For investors trying to make sense of all this, the first two months of 2026 offered a useful signal. In late January, the explosion of OpenClaw, an open-source autonomous agent, sent speculative capital chasing anything connected to “agentic AI.” Yet by early March, a different signal emerged. During China’s Spring Festival, three AI apps hit daily active user peaks that would rank among the world’s largest consumer platforms: ByteDance’s Doubao at 145 million DAU, Qwen at 73.5 million (up 940 percent, the highest growth of the three), and Tencent’s Yuanbao at 40.5 million.

More telling than the raw numbers was the market’s response. On March 9, Morgan Stanley named Alibaba a “Top Pick,” replacing Tencent, and assigned a sum-of-the-parts valuation that allocated $19 per share to the Qwen division, with a high-end scenario of $345 per share for the parent company. The rationale was explicit: Alibaba’s advantage lies not in its language model but in its “full-stack AI” integration. As the analysts wrote, “Alibaba currently has a leading self-developed AI chip, is China’s largest and the world’s fourth-largest cloud infrastructure provider, and its Qwen model has significant influence in the global open-source field.

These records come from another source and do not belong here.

-- pv_equiv track=rewrite | github.com/BrenoGustavo/AdventoOfCode | 2024/solutions/day_9.py | mover_blocos_individuais
-- ===== SOURCE A (Python) =====
-- def mover_blocos_individuais(disco: list[str]) -> list[str]:
--     """Move blocos um por um da direita para a esquerda."""
--     i = len(disco) - 1
--     while i >= 0:
--         if disco[i] != ".":
--             for j in range(i):
--                 if disco[j] == ".":
--                     disco[j], disco[i] = disco[i], "."
--                     break
--         i -= 1
--     return disco
-- ===== SOURCE B (Python) =====
-- def mover_blocos_individuais(disco: list[str]) -> list[str]:
--     """Compacta em uma passada: conta blocos, preenche os buracos do prefixo
--     com os blocos da cauda tomados da direita para a esquerda."""
--     k = sum(1 for x in disco if x != ".")
--     movers = [x for x in disco[k:] if x != "."]
--     out = []
--     for p in range(k):
--         if disco[p] != ".":
--             out.append(disco[p])
--         else:
--             out.append(movers.pop())
--     out.extend(["."] * (len(disco) - k))
--     disco[:] = out
--     return disco
-- ===== Notes on version B (the rewrite author's own statement) =====
-- stated objective: faster
-- what changed: Replaces A's right-to-left while loop with an inner leftward rescan per block (quadratic swapping) by one counting pass plus one fill pass: count the non-dot blocks k, then fill the dots among the first k slots with the tail's blocks taken right-to-left and pad with dots.
import Mathlib
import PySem

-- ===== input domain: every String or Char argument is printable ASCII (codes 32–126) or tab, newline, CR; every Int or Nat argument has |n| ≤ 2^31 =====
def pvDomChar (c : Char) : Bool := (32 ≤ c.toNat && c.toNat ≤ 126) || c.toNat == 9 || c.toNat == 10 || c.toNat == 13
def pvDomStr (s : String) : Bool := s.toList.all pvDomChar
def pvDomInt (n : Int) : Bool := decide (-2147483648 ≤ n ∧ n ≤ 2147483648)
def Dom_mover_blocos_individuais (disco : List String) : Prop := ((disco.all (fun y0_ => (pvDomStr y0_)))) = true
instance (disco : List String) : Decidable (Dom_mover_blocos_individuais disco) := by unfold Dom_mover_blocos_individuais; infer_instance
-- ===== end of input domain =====

-- ===== PORT A =====
-- B changes the algorithm: one counting pass plus one fill pass instead of A's quadratic
-- rescans; both mutate `disco` in place in Python, equivalence here is about the returned list.
-- inner 'for j in range(i): if disco[j] == ".": ... break' = first-dot search over disco[:i]
def pvIdxDotA : List String → Option Nat
  | [] => none
  | h :: t => if h = "." then some 0 else (pvIdxDotA t).map (· + 1)

-- one iteration of the while body at index i (indices are always in range, so getD is exact)
def pvBodyA (d : List String) (i : Nat) : List String :=
  if d.getD i "" ≠ "." then
    match pvIdxDotA (d.take i) with
    | some j => (d.set j (d.getD i "")).set i "."
    | none => d
  else d

-- 'i = len-1; while i >= 0: ...; i -= 1'
def pvLoopA : List String → Nat → List String
  | d, 0 => d
  | d, i + 1 => pvLoopA (pvBodyA d i) i

def mover_blocos_individuais (disco : List String) : List String :=
  pvLoopA disco disco.length

-- ===== PORT B =====
-- the 'for p in range(k)' loop of Source B: scan disco[:k], popping movers at each "."
-- (movers.pop() never runs on an empty list in Python; getLastD's default is unreachable)
def pvFillB : List String → List String → List String
  | [], _ => []
  | h :: t, m => if h ≠ "." then h :: pvFillB t m else m.getLastD "." :: pvFillB t m.dropLast

def mover_blocos_individuais_alt (disco : List String) : List String :=
  let k := disco.countP (fun x => x != ".")
  pvFillB (disco.take k) ((disco.drop k).filter (fun x => x != ".")) ++
    List.replicate (disco.length - k) "."

-- ===== PRECONDITION & SPEC =====
def Spec_mover_blocos_individuais (disco : List String) (out : List String) : Prop := out = mover_blocos_individuais_alt disco
instance (disco : List String) (out : List String) : Decidable (Spec_mover_blocos_individuais disco out) := by unfold Spec_mover_blocos_individuais; infer_instance

-- ===== CLAIM (what is proved, stated in full; the proofs are below) =====
def Claim_equal_mover_blocos_individuais : Prop := ∀ (disco : List String), Dom_mover_blocos_individuais disco → Spec_mover_blocos_individuais disco (mover_blocos_individuais disco)

-- ===== LEMMAS AND PROOFS =====

theorem pvIdxDotA_spec (d : List String) (j : Nat) (h : pvIdxDotA d = some j) :
    j < d.length ∧ d.getD j "" = "." ∧ ∀ k < j, d.getD k "" ≠ "." := by
  induction d generalizing j with
  | nil => simp [pvIdxDotA] at h
  | cons a t ih =>
    by_cases ha : a = "."
    · simp [pvIdxDotA, ha] at h
      subst h
      refine ⟨by simp, by simp [ha], by omega⟩
    · simp [pvIdxDotA, ha] at h
      obtain ⟨j', hj', rfl⟩ := h
      obtain ⟨h1, h2, h3⟩ := ih j' hj'
      refine ⟨by simpa using h1, by simpa using h2, ?_⟩
      intro k hk
      cases k with
      | zero => simpa using ha
      | succ k => simpa using h3 k (by omega)

theorem pvIdxDotA_none (d : List String) (h : pvIdxDotA d = none) :
    ∀ k < d.length, d.getD k "" ≠ "." := by
  induction d with
  | nil => simp
  | cons a t ih =>
    by_cases ha : a = "."
    · simp [pvIdxDotA, ha] at h
    · simp [pvIdxDotA, ha] at h
      intro k hk
      cases k with
      | zero => simpa using ha
      | succ k => simpa using ih h k (by simpa using hk)

theorem pvIdxDotA_take (d : List String) (j m : Nat) (h : pvIdxDotA d = some j) (hm : j < m) :
    pvIdxDotA (d.take m) = some j := by
  induction d generalizing j m with
  | nil => simp [pvIdxDotA] at h
  | cons a t ih =>
    cases m with
    | zero => omega
    | succ m =>
      by_cases ha : a = "."
      · simp [pvIdxDotA, ha] at h ⊢; omega
      · simp [pvIdxDotA, ha] at h ⊢
        obtain ⟨j', hj', rfl⟩ := h
        exact ⟨j', ih j' m hj' (by omega), rfl⟩

theorem pvBodyA_append (d : List String) (y : String) (i : Nat) (hi : i < d.length) :
    pvBodyA (d ++ [y]) i = pvBodyA d i ++ [y] := by
  simp only [pvBodyA, List.getD_append d [y] "" i hi,
    List.take_append_of_le_length (le_of_lt hi)]
  split_ifs with hc
  · cases hfind : pvIdxDotA (d.take i) with
    | none => rfl
    | some j =>
      have hj : j < i := by
        have := (pvIdxDotA_spec _ _ hfind).1
        have h2 : j < min i d.length := by simpa using this
        omega
      have hjd : j < d.length := lt_trans hj hi
      show ((d ++ [y]).set j (d.getD i "")).set i "." =
        (d.set j (d.getD i "")).set i "." ++ [y]
      rw [List.set_append_left j _ hjd,
        List.set_append_left i _ (by simpa using hi)]
  · rfl

theorem pvBodyA_length (d : List String) (i : Nat) : (pvBodyA d i).length = d.length := by
  simp only [pvBodyA]
  split_ifs with hc
  · cases hfind : pvIdxDotA (d.take i) <;> simp
  · rfl

theorem pvLoopA_append (d : List String) (y : String) (i : Nat) (hi : i ≤ d.length) :
    pvLoopA (d ++ [y]) i = pvLoopA d i ++ [y] := by
  induction i generalizing d with
  | zero => rfl
  | succ i ih =>
    simp only [pvLoopA]
    rw [pvBodyA_append d y i (by omega), ih _ (by rw [pvBodyA_length]; omega)]

theorem portA_concat (d : List String) (x : String) :
    mover_blocos_individuais (d ++ [x]) =
      if x ≠ "." then
        match pvIdxDotA d with
        | some j => mover_blocos_individuais (d.set j x) ++ ["."]
        | none => mover_blocos_individuais d ++ [x]
      else mover_blocos_individuais d ++ [x] := by
  have hlen : (d ++ [x]).length = d.length + 1 := by simp
  have hget : (d ++ [x]).getD d.length "" = x := by simp [List.getD]
  simp only [mover_blocos_individuais, hlen, pvLoopA, pvBodyA, hget, List.take_left]
  split_ifs with hc
  · cases hfind : pvIdxDotA d with
    | none => exact pvLoopA_append d x d.length (le_refl _)
    | some j =>
      have hjd : j < d.length := (pvIdxDotA_spec _ _ hfind).1
      show pvLoopA (((d ++ [x]).set j x).set d.length ".") d.length =
        pvLoopA (d.set j x) (d.set j x).length ++ ["."]
      rw [List.set_append_left j _ hjd]
      have : (d.set j x ++ [x]).set d.length "." = d.set j x ++ ["."] := by
        have h0 : (d.set j x).length = d.length := List.length_set ..
        rw [← h0, List.set_append_right _ _ (le_refl _)]; simp
      rw [this, List.length_set]
      exact pvLoopA_append (d.set j x) "." d.length (by simp)
  · exact pvLoopA_append d x d.length (le_refl _)

theorem pvFillB_no_dot (p m : List String) (h : ∀ s ∈ p, s ≠ ".") : pvFillB p m = p := by
  induction p with
  | nil => rfl
  | cons a t ih =>
    have ha : a ≠ "." := h a (by simp)
    simp [pvFillB, ha, ih (fun s hs => h s (by simp [hs]))]

theorem pvFillB_pop (p m : List String) (x : String) (hx : x ≠ ".") (j : Nat)
    (h : pvIdxDotA p = some j) :
    pvFillB p (m ++ [x]) = pvFillB (p.set j x) m := by
  induction p generalizing j with
  | nil => simp [pvIdxDotA] at h
  | cons a t ih =>
    by_cases ha : a = "."
    · simp [pvIdxDotA, ha] at h
      subst h
      simp [pvFillB, ha, hx]
    · simp [pvIdxDotA, ha] at h
      obtain ⟨j', hj', rfl⟩ := h
      simp [pvFillB, ha, ih j' hj']

theorem countP_set_dot (l : List String) (i : Nat) (a : String)
    (hi : i < l.length) (hd : l.getD i "" = ".") (ha : a ≠ ".") :
    (l.set i a).countP (fun x => x != ".") = l.countP (fun x => x != ".") + 1 := by
  induction l generalizing i with
  | nil => simp at hi
  | cons b t ih =>
    cases i with
    | zero =>
      have hb : b = "." := by simpa [List.getD] using hd
      simp [hb, ha]
    | succ i =>
      have : (t.set i a).countP (fun x => x != ".") = t.countP (fun x => x != ".") + 1 :=
        ih i (by simpa using hi) (by simpa [List.getD] using hd)
      simp [List.countP_cons, this]
      omega

theorem le_countP_of_prefix_nondot (l : List String) (j : Nat) (hj : j ≤ l.length)
    (h : ∀ m < j, l.getD m "" ≠ ".") : j ≤ l.countP (fun x => x != ".") := by
  induction l generalizing j with
  | nil => simpa using hj
  | cons b t ih =>
    cases j with
    | zero => omega
    | succ j =>
      have hb : b ≠ "." := by simpa [List.getD] using h 0 (by omega)
      have := ih j (by simpa using hj) (fun m hm => by simpa [List.getD] using h (m+1) (by omega))
      simp [hb]
      omega

theorem alt_concat_dot (e : List String) :
    mover_blocos_individuais_alt (e ++ ["."]) = mover_blocos_individuais_alt e ++ ["."] := by
  have hk : e.countP (fun x => x != ".") ≤ e.length := List.countP_le_length
  have hkc : (e ++ ["."]).countP (fun x => x != ".") = e.countP (fun x => x != ".") := by
    simp [List.countP_append]
  simp only [mover_blocos_individuais_alt, hkc]
  rw [List.take_append_of_le_length hk, List.drop_append_of_le_length hk]
  rw [List.filter_append]
  have h1 : (e ++ ["."]).length - e.countP (fun x => x != ".") =
      (e.length - e.countP (fun x => x != ".")) + 1 := by simp; omega
  rw [h1, List.replicate_succ']
  simp [List.append_assoc]

theorem alt_concat_none (e : List String) (x : String) (hx : x ≠ ".")
    (h : pvIdxDotA e = none) :
    mover_blocos_individuais_alt (e ++ [x]) = mover_blocos_individuais_alt e ++ [x] := by
  have hnd : ∀ s ∈ e, s ≠ "." := by
    intro s hs
    obtain ⟨i, hi, rfl⟩ := List.mem_iff_getElem.1 hs
    have := pvIdxDotA_none e h i hi
    rwa [List.getD_eq_getElem e "" hi] at this
  have hk : e.countP (fun x => x != ".") = e.length :=
    List.countP_eq_length.2 (fun a ha => by simpa using hnd a ha)
  have hk' : (e ++ [x]).countP (fun x => x != ".") = e.length + 1 := by
    simp [List.countP_append, hk, hx]
  have h2 : mover_blocos_individuais_alt e = e := by
    simp only [mover_blocos_individuais_alt, hk]
    rw [List.take_of_length_le (le_refl _), List.drop_of_length_le (le_refl _)]
    simp [pvFillB_no_dot e [] hnd]
  have h3 : mover_blocos_individuais_alt (e ++ [x]) = e ++ [x] := by
    simp only [mover_blocos_individuais_alt, hk']
    have hl : (e ++ [x]).length = e.length + 1 := by simp
    rw [← hl, List.take_of_length_le (le_refl _), List.drop_of_length_le (le_refl _)]
    have : ∀ s ∈ e ++ [x], s ≠ "." := by
      intro s hs
      rcases List.mem_append.1 hs with h' | h'
      · exact hnd s h'
      · simpa using (by simpa using h') ▸ hx
    simp [pvFillB_no_dot _ [] this, hl]
  rw [h2, h3]

theorem alt_concat_some (e : List String) (x : String) (hx : x ≠ ".") (j : Nat)
    (h : pvIdxDotA e = some j) :
    mover_blocos_individuais_alt (e ++ [x]) =
      mover_blocos_individuais_alt (e.set j x) ++ ["."] := by
  obtain ⟨hjl, hjd, hjm⟩ := pvIdxDotA_spec e j h
  have hjk : j ≤ e.countP (fun x => x != ".") :=
    le_countP_of_prefix_nondot e j (le_of_lt hjl) hjm
  have hdot : "." ∈ e := by
    rw [← hjd, List.getD_eq_getElem e "" hjl]
    exact List.getElem_mem hjl
  have hkl : e.countP (fun x => x != ".") < e.length := by
    rcases lt_or_eq_of_le (List.countP_le_length (l := e) (p := fun x => x != ".")) with h' | h'
    · exact h'
    · exact absurd (List.countP_eq_length.1 h' "." hdot) (by simp)
  have hk1 : (e ++ [x]).countP (fun x => x != ".") = e.countP (fun x => x != ".") + 1 := by
    simp [List.countP_append, hx]
  have hset : (e.set j x).countP (fun x => x != ".") = e.countP (fun x => x != ".") + 1 :=
    countP_set_dot e j x hjl hjd hx
  simp only [mover_blocos_individuais_alt, hk1, hset]
  rw [List.take_append_of_le_length (by omega), List.drop_append_of_le_length (by omega),
    List.take_set, List.drop_set_of_lt (by omega), List.filter_append]
  have hfx : List.filter (fun x => x != ".") [x] = [x] := by simp [hx]
  rw [hfx, pvFillB_pop _ _ x hx j (pvIdxDotA_take e j _ h (by omega))]
  have h1 : (e ++ [x]).length - (e.countP (fun x => x != ".") + 1) =
      ((e.set j x).length - (e.countP (fun x => x != ".") + 1)) + 1 := by
    simp; omega
  rw [h1, List.replicate_succ']
  simp [List.append_assoc]

theorem main_aux : ∀ (n : Nat) (d : List String), d.length = n →
    mover_blocos_individuais d = mover_blocos_individuais_alt d := by
  intro n
  induction n using Nat.strong_induction_on with
  | _ n ih =>
    intro d hd
    rcases List.eq_nil_or_concat d with rfl | ⟨e, x, rfl⟩
    · rfl
    · rw [List.concat_eq_append] at hd ⊢
      have hlen : e.length < n := by simp at hd; omega
      rw [portA_concat]
      by_cases hx : x = "."
      · subst hx
        rw [if_neg (by simp), alt_concat_dot, ih _ hlen e rfl]
      · rw [if_pos hx]
        cases hfind : pvIdxDotA e with
        | none =>
          show mover_blocos_individuais e ++ [x] = _
          rw [alt_concat_none e x hx hfind, ih _ hlen e rfl]
        | some j =>
          show mover_blocos_individuais (e.set j x) ++ ["."] = _
          rw [alt_concat_some e x hx j hfind,
            ih _ (by rw [List.length_set]; exact hlen) (e.set j x) rfl]

-- ===== VERDICT (by name: the statement is the Claim_ definition above) =====
theorem mover_blocos_individuais_spec : Claim_equal_mover_blocos_individuais := by
  intro d _
  exact main_aux d.length d rfl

Through integrating cloud capabilities with diverse business scenarios such as e-commerce and DingTalk, Alibaba can capture commercial value across the entire chain from basic computing power to end-user applications.”

What caught investor attention wasn’t a benchmark breakthrough, but something more mundane and more consequential: the integration of AI into the everyday commerce of 1.4 billion people.

The Spring Festival Bet

During the holiday, Alibaba deployed 3 billion yuan (roughly $415 million) in subsidies through its “Qingke Plan” to boost adoption of Qwen’s “one-sentence ordering” capability. For context, this was the largest Spring Festival campaign in Alibaba’s history and the highest amount in this year’s AI promotional race among Chinese tech giants, significantly outstripping Tencent’s 1 billion yuan Yuanbao campaign and Baidu’s 500 million yuan Ernie Bot effort. The feature let users speak or type requests like “order me milk tea,” “book a flight to Beijing,” or “buy tickets for the new movie,” and Qwen would handle the entire transaction through Alibaba’s services: Taobao for shopping, Alipay for payments, Fliggy for travel, Amap for navigation.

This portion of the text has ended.